As students, we need to make sure that we know our renting rights. Be an even better tenant by knowing when your landlord is breaking the law.
Government legislation protects students and their money from rogue landlords and agents. And new laws coming into force on 1st October will mean landlords must provide adequate size bedrooms and sufficient rubbish bins.
But that’s not all, here are six important things students should know when it comes to renting:
Your deposit must be protected in a Government-backed scheme – get a certificate from your landlord or agent.
Check the property is safe – think fire, electrical, gas safety certificate, and hygiene. If you have concerns, raise them with your landlord or agent immediately.
Agree an inventory with your landlord or agent – or you could lose money when you move out.
By law, landlords must install a smoke alarm on each floor (and carbon monoxide alarms if needed) but it’s your job to regularly check they are working.
Know who is responsible for bills (water, electricity, gas) and take meter readings.
Landlords or agents must be reachable to fix problems quickly – make sure you have their contact details.
By law, your landlord must notify you 24 hours before if they plan to access the property for any repairs or maintenance.
The government are making sure that landlords are not taking advantage of students by setting unfairly high fees.
Minister for Housing and Homelessness Heather Wheeler MP said: “Rogue landlords and agents should never get in the way of students enjoying university life and we’re working to stop them in their tracks.
“We’ve brought in laws to crack down on bad operators and we have measures in place to protect tenants’ deposits.
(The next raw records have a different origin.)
-- pv_equiv track=rewrite | github.com/delfick/django-stubs | scripts/test_helpers/django_stubs_test_driver/definition.py | _parse_parametrized
-- ===== SOURCE A (Python) =====
-- from collections import defaultdict
-- from collections.abc import Iterator, Mapping, MutableMapping, MutableSequence, Sequence
--
-- def _parse_parametrized(params: Sequence[Mapping[str, object]]) -> Iterator[Mapping[str, object]]:
--     if not params:
--         yield {}
--         return
--
--     by_keys: MutableMapping[str, MutableSequence[Mapping[str, object]]] = defaultdict(list)
--     for _, param in enumerate(params):
--         keys = ", ".join(sorted(param))
--         if by_keys and keys not in by_keys:
--             raise ValueError(
--                 "All parametrized entries must have same keys."
--                 f'First entry is {", ".join(sorted(list(by_keys)[0]))} but {keys} '
--                 "was spotted at {idx} position",
--             )
--
--         by_keys[keys].append({k: v for k, v in param.items() if not k.startswith("__")})
--
--     if len(by_keys) != 1:
--         # This should never happen and is a defensive repetition of the above error
--         raise ValueError("All parametrized entries must have the same keys")
--
--     for param_lists in by_keys.values():
--         yield from param_lists
-- ===== SOURCE B (Python) =====
-- def _parse_parametrized(params):
--     if not params:
--         yield {}
--         return
--
--     first_keys = ", ".join(sorted(params[0]))
--     for param in params:
--         keys = ", ".join(sorted(param))
--         if keys != first_keys:
--             raise ValueError(
--                 "All parametrized entries must have same keys."
--                 f'First entry is {", ".join(sorted(first_keys))} but {keys} '
--                 "was spotted at {idx} position",
--             )
--
--     for param in params:
--         yield {k: v for k, v in param.items() if not k.startswith("__")}
-- ===== Notes on version B (the rewrite author's own statement) =====
-- stated objective: simpler
-- what changed: Replaces the defaultdict grouping with two plain passes: one loop validates each param's sorted-key string against the first entry's, then a second loop yields the filtered dicts in original order; no grouping map and no defensive second check are needed.
-- outside the precondition, e.g. on _parse_parametrized([{'a': 1}, {'b': 2}]): A raises ValueError, B raises ValueError
import Mathlib
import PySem

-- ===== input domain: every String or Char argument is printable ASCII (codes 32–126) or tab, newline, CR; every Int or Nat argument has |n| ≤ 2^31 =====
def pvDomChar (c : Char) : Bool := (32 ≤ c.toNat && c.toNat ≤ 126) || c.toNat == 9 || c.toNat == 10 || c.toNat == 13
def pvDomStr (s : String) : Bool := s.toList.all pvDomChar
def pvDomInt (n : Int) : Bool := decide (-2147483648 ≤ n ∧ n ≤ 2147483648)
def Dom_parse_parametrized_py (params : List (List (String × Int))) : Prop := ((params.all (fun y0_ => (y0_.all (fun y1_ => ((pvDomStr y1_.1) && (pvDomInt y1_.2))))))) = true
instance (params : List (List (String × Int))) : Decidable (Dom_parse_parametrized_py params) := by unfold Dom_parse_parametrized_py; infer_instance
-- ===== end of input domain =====

-- B replaces A's defaultdict grouping by two plain passes (validate all key strings, then emit
-- the filtered dicts in order); objective: simpler. Raising inputs (mismatched key sets) are outside Pre_.

-- shared expressions both Pythons contain verbatim:
-- keys = ", ".join(sorted(param))
def pvKeys (param : List (String × Int)) : List Char :=
  PySem.Chars.join [',', ' ']
    (PySem.List.sorted ((PySem.Dict.ofList param).keys.map String.toList) (fun s => s) false)

-- {k: v for k, v in param.items() if not k.startswith("__")}
def pvFilt (param : List (String × Int)) : List (String × Int) :=
  ((PySem.Dict.ofList param).items).filter (fun kv => !(PySem.Str.startswith kv.1 "__"))

-- ===== PORT A =====
-- the for-loop over params building by_keys; 'none' models the raise
def pvLoopA (ps : List (List (String × Int)))
    (byKeys : PySem.Dict (List Char) (List (List (String × Int)))) :
    Option (PySem.Dict (List Char) (List (List (String × Int)))) :=
  match ps with
  | [] => some byKeys
  | p :: rest =>
    let keys := pvKeys p
    if byKeys.size ≠ 0 ∧ byKeys.contains keys = false then none
    else pvLoopA rest (byKeys.insert keys (byKeys.getD keys [] ++ [pvFilt p]))

def parse_parametrized_py (params : List (List (String × Int))) : List (List (String × Int)) :=
  if params.isEmpty then [[]]
  else
    match pvLoopA params PySem.Dict.empty with
    | none => []  -- first raise, excluded by Pre_
    | some byKeys =>
      if byKeys.size ≠ 1 then []  -- defensive raise, excluded by Pre_
      else byKeys.values.flatten

-- ===== PORT B =====
def parse_parametrized_py_alt (params : List (List (String × Int))) : List (List (String × Int)) :=
  if params.isEmpty then [[]]
  else
    let firstKeys := pvKeys (params.headD [])
    -- validation pass; 'false' branch models the raise, excluded by Pre_
    if params.all (fun p => pvKeys p == firstKeys) then
      params.map pvFilt
    else []

-- ===== PRECONDITION & SPEC =====
-- Pre_ excludes exactly the inputs on which A raises ValueError: some entry's sorted-key
-- string differs from the first entry's.
def Pre_parse_parametrized_py (params : List (List (String × Int))) : Prop :=
  ∀ p ∈ params, pvKeys p = pvKeys (params.headD [])
instance (params : List (List (String × Int))) : Decidable (Pre_parse_parametrized_py params) := by
  unfold Pre_parse_parametrized_py; infer_instance

def pvWitness_parse_parametrized_py : (List (List (String × Int))) :=
  [[("a", 1), ("__b", 2)], [("a", 3), ("__b", 4)]]

def Spec_parse_parametrized_py (params : List (List (String × Int))) (out : List (List (String × Int))) : Prop := out = parse_parametrized_py_alt params
instance (params : List (List (String × Int))) (out : List (List (String × Int))) : Decidable (Spec_parse_parametrized_py params out) := by unfold Spec_parse_parametrized_py; infer_instance

-- ===== CLAIM (what is proved, stated in full; the proofs are below) =====
def Claim_equal_parse_parametrized_py : Prop := ∀ (params : List (List (String × Int))), Dom_parse_parametrized_py params → Pre_parse_parametrized_py params → Spec_parse_parametrized_py params (parse_parametrized_py params)

-- ===== LEMMAS AND PROOFS =====

-- A's loop on a singleton group: when every entry has key string k, it just appends.
theorem pvLoopA_singleton (k : List Char) (ps : List (List (String × Int)))
    (h : ∀ p ∈ ps, pvKeys p = k) (acc : List (List (String × Int))) :
    pvLoopA ps (PySem.Dict.mk [(k, acc)]) =
      some (PySem.Dict.mk [(k, acc ++ ps.map pvFilt)]) := by
  induction ps generalizing acc with
  | nil => simp [pvLoopA]
  | cons p rest ih =>
    have hk : pvKeys p = k := h p (List.mem_cons_self ..)
    have hrest : ∀ q ∈ rest, pvKeys q = k := fun q hq => h q (List.mem_cons_of_mem _ hq)
    simp only [pvLoopA, hk]
    have hcon : (PySem.Dict.mk [(k, acc)]).contains k = true := by
      simp [PySem.Dict.contains]
    have hins : (PySem.Dict.mk [(k, acc)]).insert k
        ((PySem.Dict.mk [(k, acc)]).getD k [] ++ [pvFilt p])
        = PySem.Dict.mk [(k, acc ++ [pvFilt p])] := by
      simp [PySem.Dict.insert, PySem.Dict.getD, PySem.Dict.get?, PySem.Dict.contains]
    rw [if_neg (by simp [hcon]), hins, ih hrest]
    simp

-- ===== VERDICT (by name: the statement is the Claim_ definition above) =====
theorem parse_parametrized_py_spec : Claim_equal_parse_parametrized_py := by
  intro params _hdom hpre
  unfold Spec_parse_parametrized_py parse_parametrized_py parse_parametrized_py_alt
  cases params with
  | nil => simp
  | cons p0 rest =>
    have hpre' : ∀ q ∈ rest, pvKeys q = pvKeys p0 := by
      intro q hq
      simpa using hpre q (List.mem_cons_of_mem _ hq)
    have hall : (p0 :: rest).all (fun p => pvKeys p == pvKeys ((p0 :: rest).headD [])) = true := by
      simp only [List.all_eq_true]
      intro p hp
      simpa using hpre p hp
    simp only [List.isEmpty_cons, if_neg (by simp : ¬ ((false : Bool) = true))]
    rw [if_pos hall]
    -- reduce A's first iteration to a singleton dict, then apply the loop lemma
    have hstep : pvLoopA (p0 :: rest) PySem.Dict.empty =
        pvLoopA rest (PySem.Dict.mk [(pvKeys p0, [pvFilt p0])]) := by
      simp [pvLoopA, PySem.Dict.empty, PySem.Dict.insert, PySem.Dict.getD,
        PySem.Dict.get?, PySem.Dict.contains, PySem.Dict.size]
    rw [hstep, pvLoopA_singleton (pvKeys p0) rest hpre' [pvFilt p0]]
    simp [PySem.Dict.size, PySem.Dict.values]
“We are going even further by changing the law to ban unfair letting fees and cap tenancy deposits.”
The minister encourages more students to know their rights and flag up the landlords who are not following the government’s laws on renting.
Your landlord MUST repair any problems
Landlords or agents must deal with any problems with the water, electricity and gas supply, and maintain appliances and furniture they have supplied. Councils can step in when landlords don’t do their job, and there are independent schemes to help resolve disputes with letting agents.
How small is your room?
Tiny Bedrooms (of less than 6.51 square metres for one adult) are banned. The laws will come in from October 1 but local authorities can give landlords up to 18 months to get bedroom sizes right.
Protecting our money
As well as this, new regulations taking effect from 1 April 2019 will keep renters’ money safe by only allowing letting agents that join a Government-approved client money protection scheme to handle their money.